Le quotidien reproche clairement au cinéaste de ne pas se soucier de la « vérité », étant comme fasciné par sa préoccupation première, celle de la « légende ». Extrait entier : « Sans souci, parce que la préoccupation première du cinéaste, ces derniers temps, ne le porte pas vers la recherche de la vérité, mais du côté de l’alchimie par laquelle celle-ci se mue en légende. Après les GI devenus personnages d’une icône patriotique (Mémoires de nos pères), le bon à rien texan exalté en tant que tireur d’élite (American Sniper), le pilote quasi sexagénaire forcé de devenir l’ange gardien de ses passagers (Sully), Eastwood prend pour sujets d’étude Spencer Stone, Alek Skarlatos et Anthony Sadler, trois amis qui se sont connus au collège à Sacramento (Californie), deux soldats et un étudiant, des garçons ordinaires ».
Plus loin : « Pas plus que, dans American Sniper, il ne s’intéressait à ce qui pouvait pousser des Irakiens à prendre les armes contre l’armée américaine, Eastwood ne se préoccupera de ce qui peut bien pousser un jeune Marocain à monter dans un train armé jusqu’aux dents. El-Khazzani (Ray Corasani) restera une silhouette mortifère ». Le Monde ne saisit pas pourquoi Clint Eastwood ne cherche pas à comprendre les motivations du tueur, ce qui fait qu’un musulman devient un terroriste islamiste, mais plutôt pourquoi de jeunes américains assez banals deviennent des héros, face justement à la violence du marocain en question. Cette incapacité à comprendre le fait que les héros soient ces héros-là, symbolise peut-être tout ce qui sépare la France de Paris et la France périphérique.
Les héros ne sont pas le bobo gendre idéal ?
La particularité fort intéressante du film, que des personnages soient joués par les personnes elles-mêmes, est réduite à la maladresse d’acteurs « non professionnels » dans tous les journaux, à croire qu’une fiche a circulé. Un film « impossible à sauver », Télérama, qui « assomme », Le Parisien, « Voyage au bout de l’ennui », pour La Croix qui, ainsi, ne masque pas son interprétation politique du film…
Au fond, ce qui ne plaît pas dans les salles de rédaction parisiennes ? Les héros sont de jeunes américains, deux blancs et un métis, banals, croyants, évangélistes en appelant à Dieu, priant, venant de l’Amérique moyenne ou pauvre, militaires, patriotes… Tout ce que les médias libéraux libertaires français détestent.

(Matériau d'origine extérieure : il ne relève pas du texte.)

-- pv_equiv track=rewrite | github.com/wgshbd1971/fronius_modbus | custom_components/fronius_modbus/extmodbusclient.py | bitmask_to_strings
-- ===== SOURCE A (Python) =====
-- def bitmask_to_strings(bitmask, bitmask_list, bits=16):
--     strings = []
--     len_list = len(bitmask_list)
--     for bit in range(bits):
--         if bitmask & (1<<bit):
--             if bit < len_list:
--                 value = bitmask_list[bit]
--             else:
--                 value = f'bit {bit} undefined'
--             strings.append(value)
--     return strings
-- ===== SOURCE B (Python) =====
-- def bitmask_to_strings(bitmask, bitmask_list, bits=16):
--     # Render the low `bits` bits of the mask as a reversed binary string, build the
--     # full label table once (known labels then 'bit i undefined' fillers), and keep
--     # the labels paired with a '1' digit. zip truncates at the binary string, which
--     # is at most `bits` long; bits beyond it are zero, so nothing is lost.
--     if bits <= 0:
--         return []
--     m = bitmask & ((1 << bits) - 1)
--     rev = bin(m)[2:][::-1]
--     labels = bitmask_list[:bits] + [f'bit {b} undefined' for b in range(len(bitmask_list), bits)]
--     return [lab for ch, lab in zip(rev, labels) if ch == '1']
-- ===== Notes on version B (the rewrite author's own statement) =====
-- stated objective: alternative
-- what changed: B replaces A's per-bit test-and-append loop with a data-driven pipeline: it masks the low bits, renders them all at once as a reversed binary string via bin(), precomputes the complete label table (real labels then undefined fillers), and selects by zipping the digit string with the table.
import Mathlib
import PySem

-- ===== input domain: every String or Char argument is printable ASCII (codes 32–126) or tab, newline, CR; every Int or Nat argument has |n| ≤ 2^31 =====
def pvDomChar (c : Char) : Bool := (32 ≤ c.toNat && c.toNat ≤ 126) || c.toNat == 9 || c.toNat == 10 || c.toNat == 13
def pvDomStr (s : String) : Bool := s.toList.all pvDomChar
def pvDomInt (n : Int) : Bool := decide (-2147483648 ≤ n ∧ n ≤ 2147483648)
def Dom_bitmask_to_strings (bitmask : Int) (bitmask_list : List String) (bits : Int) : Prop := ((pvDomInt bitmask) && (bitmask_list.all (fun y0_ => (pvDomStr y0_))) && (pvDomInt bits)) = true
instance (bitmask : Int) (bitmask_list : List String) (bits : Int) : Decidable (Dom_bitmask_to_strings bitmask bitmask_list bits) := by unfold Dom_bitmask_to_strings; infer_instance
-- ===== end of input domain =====

-- B builds the answer by data, not by a test-and-append loop: it masks the low bits, renders them
-- once as a reversed binary digit string, precomputes the full label table, and zip-filters the two.


-- ===== PORT A =====
-- Python: 1<<bit with bit drawn from range(bits), hence bit ≥ 0, so `bit.toNat` is exact;
-- bitmask_list[bit] is guarded by 0 ≤ bit < len, so pyGet? always returns `some` and `.getD ""` is exact.
def bitmask_to_strings (bitmask : Int) (bitmask_list : List String) (bits : Int) : List String :=
  let len_list : Int := bitmask_list.length
  (PySem.List.pyRange 0 bits 1).foldl (fun strings bit =>
    if PySem.Int.band bitmask ((1 : Int) <<< (bit.toNat : Nat)) ≠ 0 then
      strings ++ [if bit < len_list then (PySem.List.pyGet? bitmask_list bit).getD ""
                  else "bit " ++ PySem.Int.toStr bit ++ " undefined"]
    else strings) []

-- ===== PORT B =====
-- bin(n)[2:][::-1] for n ≥ 0, computed least-significant-bit first (exact: reversing the
-- most-significant-first digits of bin() yields exactly this list; bin(0)[2:] is "0").
def binRev : Nat → List Char
  | 0 => []
  | n + 1 => (if (n + 1) % 2 = 1 then '1' else '0') :: binRev ((n + 1) / 2)
decreasing_by omega

def revDigits (n : Nat) : List Char := if n = 0 then ['0'] else binRev n

-- m = bitmask & ((1 << bits) - 1) is nonnegative (the right operand is), so `m.toNat` is exact.
def bitmask_to_strings_alt (bitmask : Int) (bitmask_list : List String) (bits : Int) : List String :=
  if bits ≤ 0 then []
  else
    let m : Int := PySem.Int.band bitmask (((1 : Int) <<< (bits.toNat : Nat)) - 1)
    let rev : List Char := revDigits m.toNat
    let labels : List String :=
      PySem.List.slice bitmask_list none (some bits) ++
        (PySem.List.pyRange (bitmask_list.length : Int) bits 1).map
          (fun b => "bit " ++ PySem.Int.toStr b ++ " undefined")
    ((rev.zip labels).filter (fun p => p.1 == '1')).map Prod.snd

-- ===== PRECONDITION & SPEC =====
def Spec_bitmask_to_strings (bitmask : Int) (bitmask_list : List String) (bits : Int) (out : List String) : Prop := out = bitmask_to_strings_alt bitmask bitmask_list bits
instance (bitmask : Int) (bitmask_list : List String) (bits : Int) (out : List String) : Decidable (Spec_bitmask_to_strings bitmask bitmask_list bits out) := by unfold Spec_bitmask_to_strings; infer_instance

-- ===== CLAIM (what is proved, stated in full; the proofs are below) =====
def Claim_equal_bitmask_to_strings : Prop := ∀ (bitmask : Int) (bitmask_list : List String) (bits : Int), Dom_bitmask_to_strings bitmask bitmask_list bits → Spec_bitmask_to_strings bitmask bitmask_list bits (bitmask_to_strings bitmask bitmask_list bits)

-- ===== LEMMAS AND PROOFS =====

-- the common label function both sides compute at index k
def gN (l : List String) (k : Nat) : String :=
  if k < l.length then l[k]?.getD "" else "bit " ++ PySem.Int.toStr (k : Int) ++ " undefined"

-- Python `a & b` for a = -n-1 < 0 ≤ b, from PySem's definition
theorem band_negSucc (n b : Nat) :
    PySem.Int.band (Int.negSucc n) (Int.ofNat b) = Int.ofNat (b - (b &&& n)) := by
  simp [PySem.Int.band]

-- `m & (1 << b)` is nonzero exactly when bit b of m is set (Python two's-complement semantics)
theorem band_pow_ne (m : Int) (b : Nat) :
    (PySem.Int.band m ((1 : Int) <<< b) ≠ 0) ↔ m.testBit b = true := by
  have hs : (1 : Int) <<< b = Int.ofNat (2 ^ b) := by
    show Int.ofNat (1 <<< b) = Int.ofNat (2 ^ b); rw [Nat.one_shiftLeft]
  rw [hs]
  have h2 : 0 < 2 ^ b := Nat.two_pow_pos b
  cases m with
  | ofNat n =>
      have hband : PySem.Int.band (Int.ofNat n) (Int.ofNat (2 ^ b)) = Int.ofNat (n &&& 2 ^ b) :=
        PySem.Int.band_natCast n (2 ^ b)
      rw [hband, Nat.and_two_pow]
      cases hb : n.testBit b <;> simp [Int.testBit, hb]
  | negSucc n =>
      rw [band_negSucc n (2 ^ b), Nat.and_comm, Nat.and_two_pow]
      cases hb : n.testBit b <;> simp [Int.testBit, hb]

-- within N bits, subtracting from the all-ones mask complements every bit
theorem compl_testBit (k : Nat) : ∀ (N r : Nat), r < 2 ^ N → k < N →
    (2 ^ N - 1 - r).testBit k = !(r.testBit k) := by
  induction k with
  | zero =>
      intro N r hr hk
      have h2 : 2 ^ N = 2 * 2 ^ (N - 1) := by
        conv_lhs => rw [show N = (N - 1) + 1 by omega]
        rw [pow_succ, mul_comm]
      have hmod : (2 ^ N - 1 - r) % 2 = 1 - r % 2 := by omega
      rw [Nat.testBit_zero, Nat.testBit_zero, hmod]
      rcases Nat.mod_two_eq_zero_or_one r with h | h <;> simp [h]
  | succ k ih =>
      intro N r hr hk
      have h2 : 2 ^ N = 2 * 2 ^ (N - 1) := by
        conv_lhs => rw [show N = (N - 1) + 1 by omega]
        rw [pow_succ, mul_comm]
      rw [Nat.testBit_add_one, Nat.testBit_add_one]
      have hdiv : (2 ^ N - 1 - r) / 2 = 2 ^ (N - 1) - 1 - r / 2 := by omega
      rw [hdiv]
      exact ih (N - 1) (r / 2) (by omega) (by omega)

-- the masked value m = bm & (2^N - 1): < 2^N, and keeps the low N bits of bm
theorem mask_spec (bm : Int) (N : Nat) :
    (PySem.Int.band bm ((1 : Int) <<< N - 1)).toNat < 2 ^ N ∧
    (∀ k, k < N → (PySem.Int.band bm ((1 : Int) <<< N - 1)).toNat.testBit k = bm.testBit k) := by
  have h2 : 0 < 2 ^ N := Nat.two_pow_pos N
  have hs : ((1 : Int) <<< N) - 1 = Int.ofNat (2 ^ N - 1) := by
    have hs0 : (1 : Int) <<< N = Int.ofNat (2 ^ N) := by
      show Int.ofNat (1 <<< N) = Int.ofNat (2 ^ N); rw [Nat.one_shiftLeft]
    rw [hs0]
    simp only [Int.ofNat_eq_natCast]
    omega
  rw [hs]
  cases bm with
  | ofNat a =>
      have hband : PySem.Int.band (Int.ofNat a) (Int.ofNat (2 ^ N - 1)) = Int.ofNat (a &&& (2 ^ N - 1)) :=
        PySem.Int.band_natCast a (2 ^ N - 1)
      rw [hband]
      refine ⟨by have := Nat.and_le_right (n := a) (m := 2 ^ N - 1); simp; omega, ?_⟩
      intro k hk
      show (a &&& (2 ^ N - 1)).testBit k = a.testBit k
      rw [Nat.testBit_and, Nat.testBit_two_pow_sub_one]
      simp [hk]
  | negSucc a =>
      rw [band_negSucc a (2 ^ N - 1)]
      have hle : (2 ^ N - 1) &&& a ≤ 2 ^ N - 1 := Nat.and_le_left
      refine ⟨by simp; omega, ?_⟩
      intro k hk
      show ((2 ^ N - 1) - ((2 ^ N - 1) &&& a)).testBit k = Int.testBit (Int.negSucc a) k
      have hr : ((2 ^ N - 1) &&& a).testBit k = a.testBit k := by
        rw [Nat.testBit_and, Nat.testBit_two_pow_sub_one]; simp [hk]
      rw [compl_testBit k N ((2 ^ N - 1) &&& a) (by omega) hk, hr]
      rfl

-- binRev's digit at position k is the k-th bit (out-of-range defaults to '0')
theorem binRev_char (k : Nat) : ∀ (n : Nat),
    (binRev n)[k]?.getD '0' = if n.testBit k then '1' else '0' := by
  induction k with
  | zero =>
      intro n
      cases n with
      | zero => simp [binRev]
      | succ m =>
          rw [binRev]
          rcases Nat.mod_two_eq_zero_or_one (m + 1) with h | h <;>
            simp [Nat.testBit_zero, h]
  | succ k ih =>
      intro n
      cases n with
      | zero => simp [binRev]
      | succ m =>
          rw [binRev]
          simp only [List.getElem?_cons_succ]
          rw [ih ((m + 1) / 2), Nat.testBit_add_one]

theorem binRev_length : ∀ (N n : Nat), n < 2 ^ N → (binRev n).length ≤ N := by
  intro N
  induction N with
  | zero => intro n hn; interval_cases n; simp [binRev]
  | succ N ih =>
      intro n hn
      cases n with
      | zero => simp [binRev]
      | succ m =>
          rw [binRev]
          have : (m + 1) / 2 < 2 ^ N := by
            have := Nat.pow_succ 2 N
            omega
          simpa using ih ((m + 1) / 2) this

theorem revDigits_char (n k : Nat) :
    (revDigits n)[k]?.getD '0' = if n.testBit k then '1' else '0' := by
  by_cases h : n = 0
  · subst h
    cases k <;> simp [revDigits]
  · rw [revDigits, if_neg h]
    exact binRev_char k n

theorem revDigits_length (N n : Nat) (h1 : 1 ≤ N) (hn : n < 2 ^ N) :
    (revDigits n).length ≤ N := by
  by_cases h : n = 0
  · subst h; simpa [revDigits] using h1
  · rw [revDigits, if_neg h]; exact binRev_length N n hn

-- zip-with-a-label-table then filter on the digit = filter the index range then map the label
theorem zip_filter_eq (cs : List Char) : ∀ (N : Nat) (g : Nat → String), cs.length ≤ N →
    (((cs.zip ((List.range N).map g)).filter (fun p => p.1 == '1')).map Prod.snd)
      = ((List.range N).filter (fun k => cs[k]?.getD '0' == '1')).map g := by
  induction cs with
  | nil =>
      intro N g _
      simp
  | cons c cs ih =>
      intro N g hlen
      obtain ⟨M, rfl⟩ : ∃ M, N = M + 1 := ⟨N - 1, by simp at hlen; omega⟩
      have hlen' : cs.length ≤ M := by simp at hlen; omega
      rw [List.range_succ_eq_map]
      simp only [List.map_cons, List.zip_cons_cons, List.filter_cons, List.map_map]
      have hpred : ((fun k => (c :: cs)[k]?.getD '0' == '1') ∘ Nat.succ)
          = fun k => cs[k]?.getD '0' == '1' := by
        funext k; simp
      have h0 : ((c :: cs)[0]?.getD '0' == '1') = (c == '1') := rfl
      rw [h0, List.filter_map, hpred]
      cases hc : (c == '1')
      · simp only [Bool.false_eq_true, if_false]
        rw [List.map_map]
        exact ih M (g ∘ Nat.succ) hlen'
      · simp only [if_true, List.map_cons]
        rw [List.map_map]
        exact congrArg (List.cons (g 0)) (ih M (g ∘ Nat.succ) hlen')

-- the label table B builds is the range-indexed table of gN
theorem labels_eq (l : List String) (bits : Int) (h : 0 < bits) :
    PySem.List.slice l none (some bits) ++
        (PySem.List.pyRange (l.length : Int) bits 1).map
          (fun b => "bit " ++ PySem.Int.toStr b ++ " undefined")
      = (List.range bits.toNat).map (gN l) := by
  rw [PySem.List.slice_to l (by omega : (0 : Int) ≤ bits), PySem.List.pyRange_one]
  apply List.ext_getElem
  · simp
    omega
  · intro i h1 h2
    simp only [List.length_map, List.length_range] at h2
    simp only [List.getElem_map, List.getElem_range]
    by_cases hiL : i < (List.take bits.toNat l).length
    · rw [List.getElem_append_left hiL]
      have hiLl : i < l.length := by simp at hiL; omega
      rw [List.getElem_take]
      simp only [gN, if_pos hiLl]
      rw [List.getElem?_eq_getElem hiLl]
      rfl
    · rw [List.getElem_append_right (Nat.le_of_not_lt hiL)]
      simp only [List.getElem_map, List.getElem_range]
      have hlen : (List.take bits.toNat l).length = min bits.toNat l.length := by simp
      have hiLl : ¬ i < l.length := by
        rw [hlen] at hiL; omega
      have harg : ((l.length : Int) + ((i - (List.take bits.toNat l).length : Nat) : Int)) = (i : Int) := by
        rw [hlen]; omega
      rw [harg]
      simp only [gN, if_neg hiLl]

-- port A in range-filter-map form
theorem A_eq (bm : Int) (l : List String) (bits : Int) :
    bitmask_to_strings bm l bits
      = ((List.range bits.toNat).filter (fun k => bm.testBit k)).map (gN l) := by
  unfold bitmask_to_strings
  rw [PySem.List.foldl_append_ite
        (fun bit => PySem.Int.band bm ((1 : Int) <<< (bit.toNat : Nat)) ≠ 0)
        (fun bit => if bit < (l.length : Int) then (PySem.List.pyGet? l bit).getD ""
                    else "bit " ++ PySem.Int.toStr bit ++ " undefined")]
  rw [PySem.List.pyRange_one, List.filter_map, List.map_map]
  simp only [List.nil_append, Int.sub_zero]
  have hp : ((fun bit : Int => decide (PySem.Int.band bm ((1 : Int) <<< (bit.toNat : Nat)) ≠ 0))
        ∘ (fun k : Nat => (0 : Int) + (k : Int))) = fun k : Nat => bm.testBit k := by
    funext k
    simp only [Function.comp_apply, zero_add, Int.toNat_natCast]
    cases hb : bm.testBit k
    · have hz := (band_pow_ne bm k)
      rw [hb] at hz
      simp at hz
      simp [hz]
    · have hz := (band_pow_ne bm k).mpr hb
      simp [hz]
  have hf : ((fun bit : Int => if bit < (l.length : Int) then (PySem.List.pyGet? l bit).getD ""
                else "bit " ++ PySem.Int.toStr bit ++ " undefined")
        ∘ (fun k : Nat => (0 : Int) + (k : Int))) = gN l := by
    funext k
    simp only [Function.comp_apply, zero_add, gN, Nat.cast_lt, PySem.List.pyGet?_natCast]
  rw [hp, hf]

-- port B in the same form (bits > 0)
theorem B_eq (bm : Int) (l : List String) (bits : Int) (h : 0 < bits) :
    bitmask_to_strings_alt bm l bits
      = ((List.range bits.toNat).filter (fun k => bm.testBit k)).map (gN l) := by
  have hN : 1 ≤ bits.toNat := by omega
  obtain ⟨hlt, hbit⟩ := mask_spec bm bits.toNat
  simp only [bitmask_to_strings_alt, if_neg (not_le.mpr h)]
  rw [labels_eq l bits h]
  rw [zip_filter_eq _ bits.toNat (gN l)
        (revDigits_length bits.toNat _ hN hlt)]
  congr 1
  apply List.filter_congr
  intro k hk
  rw [List.mem_range] at hk
  rw [revDigits_char]
  rw [hbit k hk]
  cases bm.testBit k <;> simp

-- ===== VERDICT (by name: the statement is the Claim_ definition above) =====
theorem bitmask_to_strings_spec : Claim_equal_bitmask_to_strings := by
  intro bm l bits _
  unfold Spec_bitmask_to_strings
  by_cases h : bits ≤ 0
  · unfold bitmask_to_strings bitmask_to_strings_alt
    rw [if_pos h, PySem.List.pyRange_one_eq_nil (by omega)]
    rfl
  · rw [A_eq, B_eq bm l bits (by omega)]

Des individus qui devraient plutôt être des suprématistes blancs adeptes du KKK, du moins pour deux d’entre eux, dans le logiciel de la presse dominante française.
Le magazine RollingStone va plus loin encore que Le Monde dans la caricature du média libéral libertaire en écrivant que le « plus frustrant » est la présentation du terroriste comme « l’étranger tellement plus facile à rejeter ». On suppose que l’auteur de l’article ne se trouvait pas dans ce train. Devant ce film, les réactions des médias, en ne disant rien du film en tant qu’œuvre cinématographique, disent de fait beaucoup de l’état de l’esprit des milieux auxquels ils appartiennent.